Local principal component analysis (Local PCA) has proven to be an effective tool for estimating the intrinsic dimension of a manifold. More recently, curvature-adjusted PCA (CA-PCA) has improved upon this approach by explicitly accounting for the curvature of the underlying manifold, rather than assuming local flatness. Building on these insights, we propose a general framework for manifold dimension estimation that captures the manifold's local graph structure by integrating PCA with regression-based techniques.
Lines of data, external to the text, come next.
-- ---- the reconstruction walk follows the stored path ----

theorem walk_eq (g : Nat → Nat → Int) (N M : Nat) :
    ∀ (fuel : Nat) (i j : Nat) (rest : List (Int × Int)) (acc : List (Int × Int)),
      bestP g N M i j = some (((i : Int), (j : Int)) :: rest) →
      rest.length ≤ fuel →
      walkGo (N : Int) (M : Int) (dpState g N M 0 0) fuel (i : Int) (j : Int) acc
        = acc ++ rest := by
  have hdp : ∀ (r c : Nat), r ≤ N → c ≤ M →
      dpGetB (dpState g N M 0 0) (r : Int) (c : Int) = (bestP g N M r c).isSome := by
    intro r c hr hc
    rw [dpGetB_dpState g N M 0 0 r c hr hc]
    unfold dpVal
    rw [if_pos (by omega)]
  intro fuel
  induction fuel with
  | zero =>
    intro i j rest acc _ hlen
    have : rest = [] := List.eq_nil_of_length_eq_zero (by omega)
    simp [walkGo, this]
  | succ fuel ih =>
    intro i j rest acc h hlen
    obtain ⟨hi, hj⟩ := bestP_some_inrange g N M i j _ h
    rw [bestP_in g N M i j hi hj] at h
    split_ifs at h with h0 hg
    · -- goal cell: both moves are out of the grid, the loop stops at once
      have hrest : rest = [] := by simpa using h.symm
      show walkGo (N : Int) (M : Int) (dpState g N M 0 0) (fuel+1) (i : Int) (j : Int) acc
          = acc ++ rest
      unfold walkGo
      rw [if_neg (by rintro ⟨hlt, -⟩; omega), if_neg (by rintro ⟨hlt, -⟩; omega)]
      simp [hrest]
    · rcases hc : bestP g N M (i+1) j with _ | p1 <;> rw [hc] at h
      · -- cannot move down; A's walk moves right
        rcases hc2 : bestP g N M i (j+1) with _ | p2 <;> rw [hc2] at h
        · simp at h
        · have hrest : rest = p2 := by simpa using h.symm
          obtain ⟨hi2, hj2⟩ := bestP_some_inrange g N M i (j+1) _ hc2
          obtain ⟨t, ht⟩ := bestP_some_head g N M i (j+1) _ hc2
          have hcast1 : (i : Int) + 1 = ((i+1 : Nat) : Int) := by push_cast; ring
          have hcast2 : (j : Int) + 1 = ((j+1 : Nat) : Int) := by push_cast; ring
          show walkGo (N : Int) (M : Int) (dpState g N M 0 0) (fuel+1) (i : Int) (j : Int) acc
              = acc ++ rest
          unfold walkGo
          rw [if_neg (by
            rintro ⟨-, hdg⟩
            rw [hcast1, hdp (i+1) j (by omega) (by omega), hc] at hdg
            simp at hdg)]
          rw [if_pos ⟨by omega, by rw [hcast2, hdp i (j+1) (by omega) (by omega), hc2]; rfl⟩]
          by_cases hgoal : (i : Int) = (N : Int) - 1 ∧ (j : Int) + 1 = (M : Int) - 1
          · rw [if_pos hgoal]
            -- the cell stepped to is the goal, so its stored path is the singleton
            have : bestP g N M i (j+1) = some [((i : Int), ((j+1 : Nat) : Int))] := by
              rw [bestP_in g N M i (j+1) hi hj2]
              rw [if_neg (by intro hz; rw [bestP_in g N M i (j+1) hi hj2, if_pos hz] at hc2; simp at hc2)]
              rw [if_pos (by omega)]
            rw [this] at hc2
            have : p2 = [((i : Int), ((j+1 : Nat) : Int))] := by simpa using hc2.symm
            rw [hrest, this, hcast2]
          · rw [if_neg hgoal, hcast2]
            rw [ih i (j+1) t (acc ++ [((i : Int), ((j+1 : Nat) : Int))])
              (by rw [hc2, ht]) (by rw [hrest, ht] at hlen; simp at hlen; omega)]
            rw [hrest, ht]; simp
      · -- A's walk moves down
        have hrest : rest = p1 := by simpa using h.symm
        obtain ⟨hi1, hj1⟩ := bestP_some_inrange g N M (i+1) j _ hc
        obtain ⟨t, ht⟩ := bestP_some_head g N M (i+1) j _ hc
        have hcast1 : (i : Int) + 1 = ((i+1 : Nat) : Int) := by push_cast; ring
        show walkGo (N : Int) (M : Int) (dpState g N M 0 0) (fuel+1) (i : Int) (j : Int) acc
            = acc ++ rest
        unfold walkGo
        rw [if_pos ⟨by omega, by rw [hcast1, hdp (i+1) j (by omega) (by omega), hc]; rfl⟩]
        by_cases hgoal : (i : Int) + 1 = (N : Int) - 1 ∧ (j : Int) = (M : Int) - 1
        · rw [if_pos hgoal]
          have : bestP g N M (i+1) j = some [(((i+1 : Nat) : Int), (j : Int))] := by
            rw [bestP_in g N M (i+1) j hi1 hj1]
            rw [if_neg (by intro hz; rw [bestP_in g N M (i+1) j hi1 hj1, if_pos hz] at hc; simp at hc)]
            rw [if_pos (by omega)]
          rw [this] at hc
          have : p1 = [(((i+1 : Nat) : Int), (j : Int))] := by simpa using hc.symm
          rw [hrest, this, hcast1]
        · rw [if_neg hgoal, hcast1]
          rw [ih (i+1) j t (acc ++ [(((i+1 : Nat) : Int), (j : Int))])
            (by rw [hc, ht]) (by rw [hrest, ht] at hlen; simp at hlen; omega)]
          rw [hrest, ht]; simp

-- ---- each port computes (bestP g N M 0 0).getD [] ----

theorem innA_eq (grid : List (List Int)) (N M k j : Nat) (hk : k < N) (hj : j < M) :
    innA grid (N : Int) (M : Int) (k : Int) (dpState (gOf grid) N M k (j+1)) (j : Int)
      = dpState (gOf grid) N M k j := by
  unfold innA
  have hread : PySem.List.pyGetD (PySem.List.pyGetD grid (k : Int) []) (j : Int) 0
      = gOf grid k j := by
    simp [gOf]
  have hcast1 : (k : Int) + 1 = ((k+1 : Nat) : Int) := by push_cast; ring
  have hcast2 : (j : Int) + 1 = ((j+1 : Nat) : Int) := by push_cast; ring
  have hdown : dpGetB (dpState (gOf grid) N M k (j+1)) ((k : Int)+1) (j : Int)
      = (bestP (gOf grid) N M (k+1) j).isSome := by
    rw [hcast1, dpGetB_dpState (gOf grid) N M k (j+1) (k+1) j (by omega) (by omega)]
    unfold dpVal
    rw [if_pos (Or.inl (by omega))]
  have hright : dpGetB (dpState (gOf grid) N M k (j+1)) (k : Int) ((j : Int)+1)
      = (bestP (gOf grid) N M k (j+1)).isSome := by
    rw [hcast2, dpGetB_dpState (gOf grid) N M k (j+1) k (j+1) (by omega) (by omega)]
    unfold dpVal
    rw [if_pos (Or.inr ⟨rfl, le_refl _⟩)]
  have hv : (if PySem.List.pyGetD (PySem.List.pyGetD grid (k : Int) []) (j : Int) 0 = 0 then false
      else if (k : Int) = (N : Int) - 1 ∧ (j : Int) = (M : Int) - 1 then true
      else (dpGetB (dpState (gOf grid) N M k (j+1)) ((k : Int)+1) (j : Int)
            || dpGetB (dpState (gOf grid) N M k (j+1)) (k : Int) ((j : Int)+1)))
      = (bestP (gOf grid) N M k j).isSome := by
    rw [hread, hdown, hright, bestP_isSome (gOf grid) N M k j hk hj]
    exact if_congr Iff.rfl rfl (if_congr (by omega) rfl rfl)
  rw [hv]
  have hrow : PySem.List.pyGetD (dpState (gOf grid) N M k (j+1)) (k : Int) []
      = (List.range (M+1)).map (fun c => dpVal (gOf grid) N M k (j+1) k c) := by
    unfold dpState
    rw [PySem.List.pyGetD_natCast]
    exact map_range_getD _ _ _ _ (by omega)
  rw [hrow, PySem.List.pySetD_natCast, PySem.List.pySetD_natCast, map_range_set]
  unfold dpState
  rw [map_range_set]
  apply map_range_congr
  intro r hr
  by_cases hrk : r = k
  · subst hrk
    rw [if_pos rfl]
    apply map_range_congr
    intro c hc
    by_cases hcj : c = j
    · subst hcj
      rw [if_pos rfl]
      unfold dpVal
      rw [if_pos (Or.inr ⟨rfl, le_refl _⟩)]
    · rw [if_neg hcj]
      unfold dpVal
      exact if_congr (by omega) rfl rfl
  · rw [if_neg hrk]
    apply map_range_congr
    intro c hc
    unfold dpVal
    exact if_congr (by omega) rfl rfl

theorem outA_eq (grid : List (List Int)) (N M k : Nat) (hk : k < N) :
    outA grid (N : Int) (M : Int) (dpState (gOf grid) N M (k+1) 0) (k : Int)
      = dpState (gOf grid) N M k 0 := by
  unfold outA
  rw [dpState_shift]
  exact foldl_countdown (innA grid (N : Int) (M : Int) (k : Int))
    (fun j dp => dp = dpState (gOf grid) N M k j) M (dpState (gOf grid) N M k M)
    (fun j dp hj hdp => by rw [hdp]; exact innA_eq grid N M k j hk hj) rfl

theorem foldA (grid : List (List Int)) (N M : Nat) :
    (PySem.List.pyRange ((N : Int) - 1) (-1) (-1)).foldl
        (outA grid (N : Int) (M : Int))
        (List.replicate (((N : Int)).toNat + 1) (List.replicate (((M : Int)).toNat + 1) false))
      = dpState (gOf grid) N M 0 0 := by
  apply foldl_countdown (outA grid (N : Int) (M : Int))
    (fun k dp => dp = dpState (gOf grid) N M k 0) N
  · intro k s hk hs
    rw [hs]
    exact outA_eq grid N M k hk
  · rw [Int.toNat_natCast, Int.toNat_natCast]
    exact dpState_init (gOf grid) N M

theorem portA_eq (grid : List (List Int)) :
    robot_grid2 grid
      = (bestP (gOf grid) grid.length (PySem.List.pyGetD grid 0 []).length 0 0).getD [] := by
  simp only [robot_grid2]
  rw [foldA grid grid.length (PySem.List.pyGetD grid 0 []).length]
  have h00 : dpGetB (dpState (gOf grid) grid.length (PySem.List.pyGetD grid 0 []).length 0 0) 0 0
      = (bestP (gOf grid) grid.length (PySem.List.pyGetD grid 0 []).length 0 0).isSome := by
    have h := dpGetB_dpState (gOf grid) grid.length (PySem.List.pyGetD grid 0 []).length 0 0 0 0
      (Nat.zero_le _) (Nat.zero_le _)
    unfold dpVal at h
    rw [if_pos (Or.inr ⟨rfl, le_refl _⟩)] at h
    simpa using h
  rcases hb : bestP (gOf grid) grid.length (PySem.List.pyGetD grid 0 []).length 0 0 with _ | p
  · rw [if_pos (by rw [h00, hb]; simp)]
    rfl
  · rw [if_neg (by rw [h00, hb]; simp)]
    obtain ⟨t, ht⟩ := bestP_some_head _ _ _ _ _ _ hb
    have hlen := bestP_length _ _ _ _ _ _ hb
    have hw := walk_eq (gOf grid) grid.length (PySem.List.pyGetD grid 0 []).length
      (grid.length + (PySem.List.pyGetD grid 0 []).length) 0 0 t [((0 : Int), (0 : Int))]
      (by rw [hb, ht]) (by rw [ht] at hlen; simp at hlen; omega)
    rw [Int.toNat_natCast, Int.toNat_natCast]
    simp only [Nat.cast_zero] at hw
    rw [hw, ht]
    simp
Within this framework, we introduce two representative estimators: quadratic embedding (QE) and total least squares (TLS). Experiments on both synthetic and real-world datasets demonstrate that these methods perform competitively with, and often outperform, state-of-the-art alternatives.

翻译：局部主成分分析（Local PCA）已被证明是估计流形内在维度的有效工具。近年来，曲率调整主成分分析（CA-PCA）通过显式考虑底层流形的曲率而非假设局部平坦性，进一步改进了该方法。基于这些见解，我们提出了一种通用的流形维度估计框架，通过将主成分分析与基于回归的技术相结合，捕捉流形的局部图结构。在此框架内，我们引入了两种代表性估计器：二次嵌入（QE）和总体最小二乘法（TLS）。在合成数据集和真实数据集上的实验表明，这些方法在性能上与当前最先进的替代方案相当，且往往表现更优。